Zu den Aufgaben der Botschafter*innen am Samstag gehörte zunächst vor allem, die aufgebauten Nährstoffinseln nach dem Gewitter am Vortag zu checken und mit neuem Anschauungsmaterial, was genau in welche Tonne darf, zu bestücken. Um Punkt 14:00 Uhr kamen dann die ersten Fans, die sich die besten Plätze in den vorderen Konzertreihen sichern wollten. Und mit den ersten Besucher*innen auf dem Feld kamen auch schon die ersten Interessierten ins Cradle Village. Dort informierten sie sich über das Konzept der Konzerte, die einzelnen Cases, konnten bei einem Quiz ein Die Ärzte-Shirt gewinnen, an der Citizen Wall festhalten, wie für sie ein zukunftsfähiges Großkonzert aussieht – oder beim Knärzje-Stand ein mit Brotresten gebrautes Bier trinken.

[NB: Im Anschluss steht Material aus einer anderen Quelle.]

-- pv_equiv track=rewrite | github.com/peterhadda/ai_job_platform | src/match_baseline.py | explain_match
-- ===== SOURCE A (Python) =====
-- from typing import Any, Dict, List, Iterable, Tuple
--
-- def _top_keywords(tokens: List[str], limit: int = 10) -> List[str]:
--     freq: Dict[str, int] = {}
--     for t in tokens:
--         freq[t] = freq.get(t, 0) + 1
--     # Sort by frequency desc, then alphabetically for stable output
--     return [k for k, _ in sorted(freq.items(), key=lambda x: (-x[1], x[0]))[:limit]]
--
-- def explain_match(resume_tokens: List[str], job_tokens: List[str]) -> Dict[str, List[str]]:
--     """
--     returns:
--       matched_keywords (top 10)
--       missing_keywords (top 10)
--     """
--     resume_set = set(resume_tokens)
--     job_set = set(job_tokens)
--
--     matched = list(job_set.intersection(resume_set))
--     missing = list(job_set.difference(resume_set))
--
--     # Rank matched/missing using frequency in the job tokens
--     job_freq_rank = _top_keywords(job_tokens, limit=10_000)  # ranked list
--     job_rank_index = {kw: i for i, kw in enumerate(job_freq_rank)}
--
--     matched_sorted = sorted(matched, key=lambda kw: job_rank_index.get(kw, 10**9))[:10]
--     missing_sorted = sorted(missing, key=lambda kw: job_rank_index.get(kw, 10**9))[:10]
--
--     return {
--         "matched_keywords": matched_sorted,
--         "missing_keywords": missing_sorted,
--     }
-- ===== SOURCE B (Python) =====
-- def explain_match(resume_tokens, job_tokens):
--     # One frequency dict, one global ranking, one partitioning pass.
--     freq = {}
--     for t in job_tokens:
--         freq[t] = freq.get(t, 0) + 1
--     ranked = sorted(freq, key=lambda k: (-freq[k], k))
--     resume_set = set(resume_tokens)
--     matched, missing = [], []
--     for t in ranked:
--         if t in resume_set:
--             if len(matched) < 10:
--                 matched.append(t)
--         else:
--             if len(missing) < 10:
--                 missing.append(t)
--     return {"matched_keywords": matched, "missing_keywords": missing}
-- ===== Notes on version B (the rewrite author's own statement) =====
-- stated objective: simpler
-- what changed: B drops A's 10000-entry rank table (enumerate + index dict + two keyed sorts of set-intersection/difference lists) and instead sorts the distinct job tokens once by (freq desc, token asc), then partitions that ranked list into matched/missing in one capped pass; Pre_ excludes inputs with more than 10000 distinct job tokens, where A's order among keywords cut off by its rank truncation is nondeterministic (hash-seeded) set-iteration order while B orders them deterministically.
import Mathlib
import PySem

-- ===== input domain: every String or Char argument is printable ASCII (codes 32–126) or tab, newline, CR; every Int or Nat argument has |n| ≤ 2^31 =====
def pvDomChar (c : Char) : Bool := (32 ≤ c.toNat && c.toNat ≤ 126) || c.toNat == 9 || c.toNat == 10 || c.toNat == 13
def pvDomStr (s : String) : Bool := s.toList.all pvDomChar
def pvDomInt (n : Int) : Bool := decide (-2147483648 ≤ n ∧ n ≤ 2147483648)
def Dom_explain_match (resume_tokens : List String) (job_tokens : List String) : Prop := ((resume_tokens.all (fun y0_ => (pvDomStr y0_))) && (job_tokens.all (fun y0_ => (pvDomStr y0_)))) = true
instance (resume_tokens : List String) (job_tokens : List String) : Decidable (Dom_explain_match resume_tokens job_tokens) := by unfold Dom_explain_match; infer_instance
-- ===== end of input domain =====

-- B replaces A's 10000-entry rank table and two keyed sorts by one global (freq desc, token asc) sort
-- and one capped partitioning pass (objective: simpler).

-- ===== PORT A =====
-- _top_keywords(tokens, limit): frequency dict, sort items by (-count, key), slice, keep keys
def pyTopKeywords (tokens : List String) (limit : Int) : List String :=
  let freq : PySem.Dict String Int :=
    tokens.foldl (fun d t => d.insert t (d.getD t 0 + 1)) PySem.Dict.empty
  (PySem.List.slice
    (PySem.List.sorted2 freq.items (fun x => -x.2) (fun x => x.1)) none (some limit)).map
    (fun p => p.1)

-- NOTE on sets: 'list(job_set.intersection(resume_set))' / 'list(job_set.difference(resume_set))'
-- are ported in the Set's first-occurrence order; under Pre_ every element carries a distinct rank
-- key, so the subsequent sorted(...) does not depend on that order.
def explain_match (resume_tokens : List String) (job_tokens : List String) : List (String × List String) :=
  let resume_set : PySem.Set String := PySem.Set.ofList resume_tokens
  let job_set : PySem.Set String := PySem.Set.ofList job_tokens
  let matched := PySem.Set.inter job_set resume_set
  let missing := PySem.Set.diff job_set resume_set
  let job_freq_rank := pyTopKeywords job_tokens 10000
  let job_rank_index : PySem.Dict String Int :=
    (PySem.List.enumerate job_freq_rank).foldl (fun d p => d.insert p.2 p.1) PySem.Dict.empty
  let matched_sorted := PySem.List.slice
    (PySem.List.sorted matched (fun kw => job_rank_index.getD kw 1000000000)) none (some 10)
  let missing_sorted := PySem.List.slice
    (PySem.List.sorted missing (fun kw => job_rank_index.getD kw 1000000000)) none (some 10)
  [("matched_keywords", matched_sorted), ("missing_keywords", missing_sorted)]

-- ===== PORT B =====
def explain_match_alt (resume_tokens : List String) (job_tokens : List String) : List (String × List String) :=
  let freq : PySem.Dict String Int :=
    job_tokens.foldl (fun d t => d.insert t (d.getD t 0 + 1)) PySem.Dict.empty
  let ranked := PySem.List.sorted2 freq.keys (fun k => -(freq.getD k 0)) (fun k => k)
  let resume_set : PySem.Set String := PySem.Set.ofList resume_tokens
  let pair := ranked.foldl
    (fun (acc : List String × List String) t =>
      if PySem.Set.contains resume_set t then
        if acc.1.length < 10 then (acc.1 ++ [t], acc.2) else acc
      else
        if acc.2.length < 10 then (acc.1, acc.2 ++ [t]) else acc)
    ([], [])
  [("matched_keywords", pair.1), ("missing_keywords", pair.2)]

-- ===== PRECONDITION & SPEC =====
-- Pre_ excludes inputs with more than 10000 distinct job tokens, where A's order among the keywords
-- cut off by its 10000-entry rank truncation is CPython's nondeterministic (hash-seeded) set
-- iteration order; B orders them deterministically by (freq desc, token asc).
def Pre_explain_match (resume_tokens : List String) (job_tokens : List String) : Prop :=
  (PySem.List.dedup job_tokens).length ≤ 10000
instance (resume_tokens : List String) (job_tokens : List String) : Decidable (Pre_explain_match resume_tokens job_tokens) := by unfold Pre_explain_match; infer_instance

def pvWitness_explain_match : List String × List String := (["a", "c"], ["b", "a", "b"])

def Spec_explain_match (resume_tokens : List String) (job_tokens : List String) (out : List (String × List String)) : Prop := out = explain_match_alt resume_tokens job_tokens
instance (resume_tokens : List String) (job_tokens : List String) (out : List (String × List String)) : Decidable (Spec_explain_match resume_tokens job_tokens out) := by unfold Spec_explain_match; infer_instance

-- ===== CLAIM (what is proved, stated in full; the proofs are below) =====
def Claim_equal_explain_match : Prop := ∀ (resume_tokens : List String) (job_tokens : List String), Dom_explain_match resume_tokens job_tokens → Pre_explain_match resume_tokens job_tokens → Spec_explain_match resume_tokens job_tokens (explain_match resume_tokens job_tokens)

-- ===== LEMMAS AND PROOFS =====

-- insertBy commutes with map when the comparison factors through f
theorem pv_insertBy_map {α β : Type} (f : β → α) (bf : α → α → Bool) (x : β) (l : List β) :
    PySem.List.insertBy bf (f x) (l.map f)
      = (PySem.List.insertBy (fun a b => bf (f a) (f b)) x l).map f := by
  induction l with
  | nil => simp [PySem.List.insertBy]
  | cons y ys ih =>
      by_cases h : bf (f x) (f y)
      · simp [PySem.List.insertBy, h]
      · simp [PySem.List.insertBy, h, ih]

theorem pv_foldl_insertBy_map {α β : Type} (f : β → α) (bf : α → α → Bool)
    (xs : List β) (acc : List β) :
    (xs.map f).foldl (fun a x => PySem.List.insertBy bf x a) (acc.map f)
      = (xs.foldl (fun a x => PySem.List.insertBy (fun p q => bf (f p) (f q)) x a) acc).map f := by
  induction xs generalizing acc with
  | nil => simp
  | cons x xs ih =>
      simp only [List.map_cons, List.foldl_cons]
      rw [pv_insertBy_map, ih]

-- sorted(xs.map f, key=(k1,k2)) = (sorted(xs, key=(k1∘f,k2∘f))).map f
theorem pv_sorted2_map {α β κ₁ κ₂ : Type} [LT κ₁] [DecidableLT κ₁] [LT κ₂] [DecidableLT κ₂]
    (f : β → α) (xs : List β) (k1 : α → κ₁) (k2 : α → κ₂) :
    PySem.List.sorted2 (xs.map f) k1 k2
      = (PySem.List.sorted2 xs (fun b => k1 (f b)) (fun b => k2 (f b))).map f := by
  show (xs.map f).foldl (fun a x => PySem.List.insertBy _ x a) [] = _
  rw [show ([] : List α) = ([] : List β).map f from rfl, pv_foldl_insertBy_map]
  rfl

-- the B-side loop: two independently capped filters of the ranked list
theorem pv_foldl_two_caps {α : Type} (p : α → Bool) (l : List α) (a b : List α) :
    l.foldl
      (fun (acc : List α × List α) t =>
        if p t then
          if acc.1.length < 10 then (acc.1 ++ [t], acc.2) else acc
        else
          if acc.2.length < 10 then (acc.1, acc.2 ++ [t]) else acc)
      (a, b)
      = (a ++ (l.filter p).take (10 - a.length),
         b ++ (l.filter (fun t => !p t)).take (10 - b.length)) := by
  induction l generalizing a b with
  | nil => simp
  | cons t l ih =>
      by_cases hp : p t
      · by_cases ha : a.length < 10
        · simp only [List.foldl_cons, hp, if_true, ha, ih, List.filter_cons]
          rw [show 10 - a.length = (10 - (a ++ [t]).length) + 1 by simp; omega]
          simp [List.take_succ_cons]
        · simp only [List.foldl_cons, hp, if_true, ha, if_false, ih, List.filter_cons]
          rw [show 10 - a.length = 0 by omega]
          simp
      · by_cases hb : b.length < 10
        · simp only [List.foldl_cons, hp, if_false, Bool.false_eq_true, hb, if_true, ih,
            List.filter_cons]
          rw [show 10 - b.length = (10 - (b ++ [t]).length) + 1 by simp; omega]
          simp [List.take_succ_cons, hp]
        · simp only [List.foldl_cons, hp, if_false, Bool.false_eq_true, hb, ih,
            List.filter_cons]
          rw [show 10 - b.length = 0 by omega]
          simp [hp]

theorem explain_match_spec : Claim_equal_explain_match := by
  intro r j _ hpre
  unfold Spec_explain_match explain_match explain_match_alt
  dsimp only
  -- shared objects
  set freq : PySem.Dict String Int :=
    j.foldl (fun d t => d.insert t (d.getD t 0 + 1)) PySem.Dict.empty with hfreq
  set R := PySem.List.sorted2 freq.keys (fun k => -(freq.getD k 0)) (fun k => k) with hR
  have hkeys : freq.keys = PySem.Set.ofList j := by
    rw [hfreq, PySem.Dict.keys_foldl_insert]
    simp [PySem.Set.update_nil_left]
  have hnodk : freq.keys.Nodup := by rw [hkeys]; exact PySem.Set.nodup_ofList j
  have hRperm : R.Perm freq.keys := PySem.List.sorted2_perm _ _ _ _
  have hRnodup : R.Nodup := hRperm.nodup_iff.mpr hnodk
  have hRlen : R.length ≤ 10000 := by
    have := hpre
    simp only [Pre_explain_match, PySem.List.dedup_eq_ofList] at this
    rw [hRperm.length_eq, hkeys]; exact this
  -- A's ranked list equals B's ranked list
  have hrank : pyTopKeywords j 10000 = R := by
    unfold pyTopKeywords
    dsimp only
    rw [← hfreq, PySem.Dict.items_eq_map_keys freq hnodk 0,
      pv_sorted2_map (fun k => (k, freq.getD k 0)) freq.keys (fun x => -x.2) (fun x => x.1),
      PySem.List.slice_to _ (by norm_num)]
    rw [List.take_of_length_le (by
        simp only [List.length_map]
        rw [(PySem.List.sorted2_perm freq.keys _ _ false).length_eq]
        have := hRperm.length_eq ▸ hRlen
        omega)]
    simp only [List.map_map, Function.comp_def]
    simpa using hR.symm
  rw [hrank]
  set idx : PySem.Dict String Int :=
    (PySem.List.enumerate R).foldl (fun d p => d.insert p.2 p.1) PySem.Dict.empty with hidxd
  have hitems : idx.items = (PySem.List.enumerate R).map (fun p => (p.2, p.1)) := by
    rw [hidxd, PySem.Dict.items_foldl_insert_fresh (PySem.List.enumerate R)
      (fun p => p.2) (fun p => p.1) PySem.Dict.empty
      (fun a _ => PySem.Dict.contains_empty _)
      (by rw [PySem.List.map_snd_enumerate]; exact hRnodup)]
    simp [PySem.Dict.empty]
  have hnodki : idx.keys.Nodup := by
    simp only [PySem.Dict.keys, hitems, List.map_map]
    simpa [Function.comp_def, PySem.List.map_snd_enumerate] using hRnodup
  have hgetd : ∀ (i : Nat) (h : i < R.length), idx.getD R[i] 1000000000 = (i : Int) := by
    intro i h
    have hmem : ((R[i] : String), (i : Int)) ∈ idx.items := by
      rw [hitems]
      refine List.mem_map.mpr ⟨((i : Int), R[i]), ?_, rfl⟩
      exact (PySem.List.mem_enumerate_iff _ _ _).mpr ⟨i, h, by simp⟩
    exact PySem.Dict.getD_of_mem_items idx hmem hnodki _
  have hpairR : R.Pairwise (fun a b => idx.getD a 1000000000 < idx.getD b 1000000000) := by
    rw [List.pairwise_iff_getElem]
    intro a b ha hb hab
    rw [hgetd a ha, hgetd b hb]
    exact_mod_cast hab
  -- A's two sorts name the filtered ranked list
  have hsortA : ∀ (p : String → Bool),
      PySem.List.sorted (List.filter p (PySem.Set.ofList j))
        (fun kw => idx.getD kw 1000000000) = R.filter p := by
    intro p
    refine PySem.List.sorted_eq_of_perm_of_pairwise_lt _ _ _ ?_ ?_
    · exact (hRperm.trans (by rw [hkeys])).filter p
    · exact hpairR.filter p
  -- B's loop is the two capped filters
  rw [pv_foldl_two_caps (fun t => PySem.Set.contains (PySem.Set.ofList r) t) R [] []]
  simp only [PySem.Set.inter, PySem.Set.diff,
    hsortA (fun x => PySem.Set.contains (PySem.Set.ofList r) x),
    hsortA (fun x => !PySem.Set.contains (PySem.Set.ofList r) x),
    PySem.List.slice_to _ (by norm_num : (0:Int) ≤ 10)]
  simp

Mit dem letzten Akkord am Sonntagabend endete zwar der Einsatz unserer “Botis” beim Labor Tempelhof – aber noch lange nicht das Gesamtprojekt. Denn wie es auch für Die Toten Hosen und Die Ärzte nach kurzen Pausen weiter auf Tour ging, geht es im Labor Tempelhof bald in die Umsetzung der nächsten Projektbausteine.
Ein Blick in die Zukunft
Den Konzerten und der Umsetzung der C2C-Cases gingen zwar viele Monate Arbeit voraus, aber streng genommen waren die beiden Wochenende im August erst der Auftakt des Transformationsprojekts. Als weiterer Projektbaustein wurde bereits der Report zum Projekt veröffentlicht, der Handlungsempfehlungen für die Politik für eine echte Kreislaufwirtschaft nach Cradle to Cradle enthält. In ihm haben wir gemeinsam mit dem Forschungs- und Beratungsinstitut Adelphi aufgeschrieben, welche gesetzlichen Hürden oder fehlenden Rahmenbedingungen uns bei der Umsetzung der Cases aufgefallen sind, die einer C2C-Wirtschaft noch im Wege stehen. Die Auswirkungen der einzelnen Cases auf Klima und Ressourcen haben wir gemeinsam mit der Unternehmensberatung BCG genau gemessen und tun das noch immer. Die Ergebnisse veröffentlichen wir im November als digitales, mehrsprachiges Guidebook für die Veranstaltungsbranche. Es soll eine Blaupause für alle Veranstaltenden sein, die zum Austauschen, Nachahmen und, im Idealfall, Bessermachen einlädt. Es erscheint pünktlich zum C2C Summit: Staging the Future, der am 22.11.2022 in Berlin stattfindet. Dort werden wir mit Vertreter*innen aus Politik, Wirtschaft und Veranstaltungsbranche über die Ergebnisse diskutieren und darüber, wie wir die umgesetzten Maßnahmen auch in allen anderen gesellschaftlichen Bereichen umsetzen können. In den kommenden beiden Jahren schließen sich dann eine viermonatige Ausstellung zum Labor Tempelhof sowie eine Eventreihe mit 12 kleineren Veranstaltungen in Berlin an. Letztlich soll eine Transformationsplattform entstehen, über die sich alle vernetzen und austauschen können, die gemeinsam mit den Projekt-Initiatoren daran arbeiten wollen, wirklich etwas zu verändern.
Augen aufhalten
Wenn ihr also das nächste Mal ein Konzert, Festival, oder ein anderes Event besucht, haltet Ausschau nach Trockentoiletten oder anderen Elementen, die wir bei den Konzerten des Labor Tempelhof ausprobiert haben. Wir sind gespannt, wie schnell und breit sich dieser Ansatz bei Großveranstaltungen durchsetzt.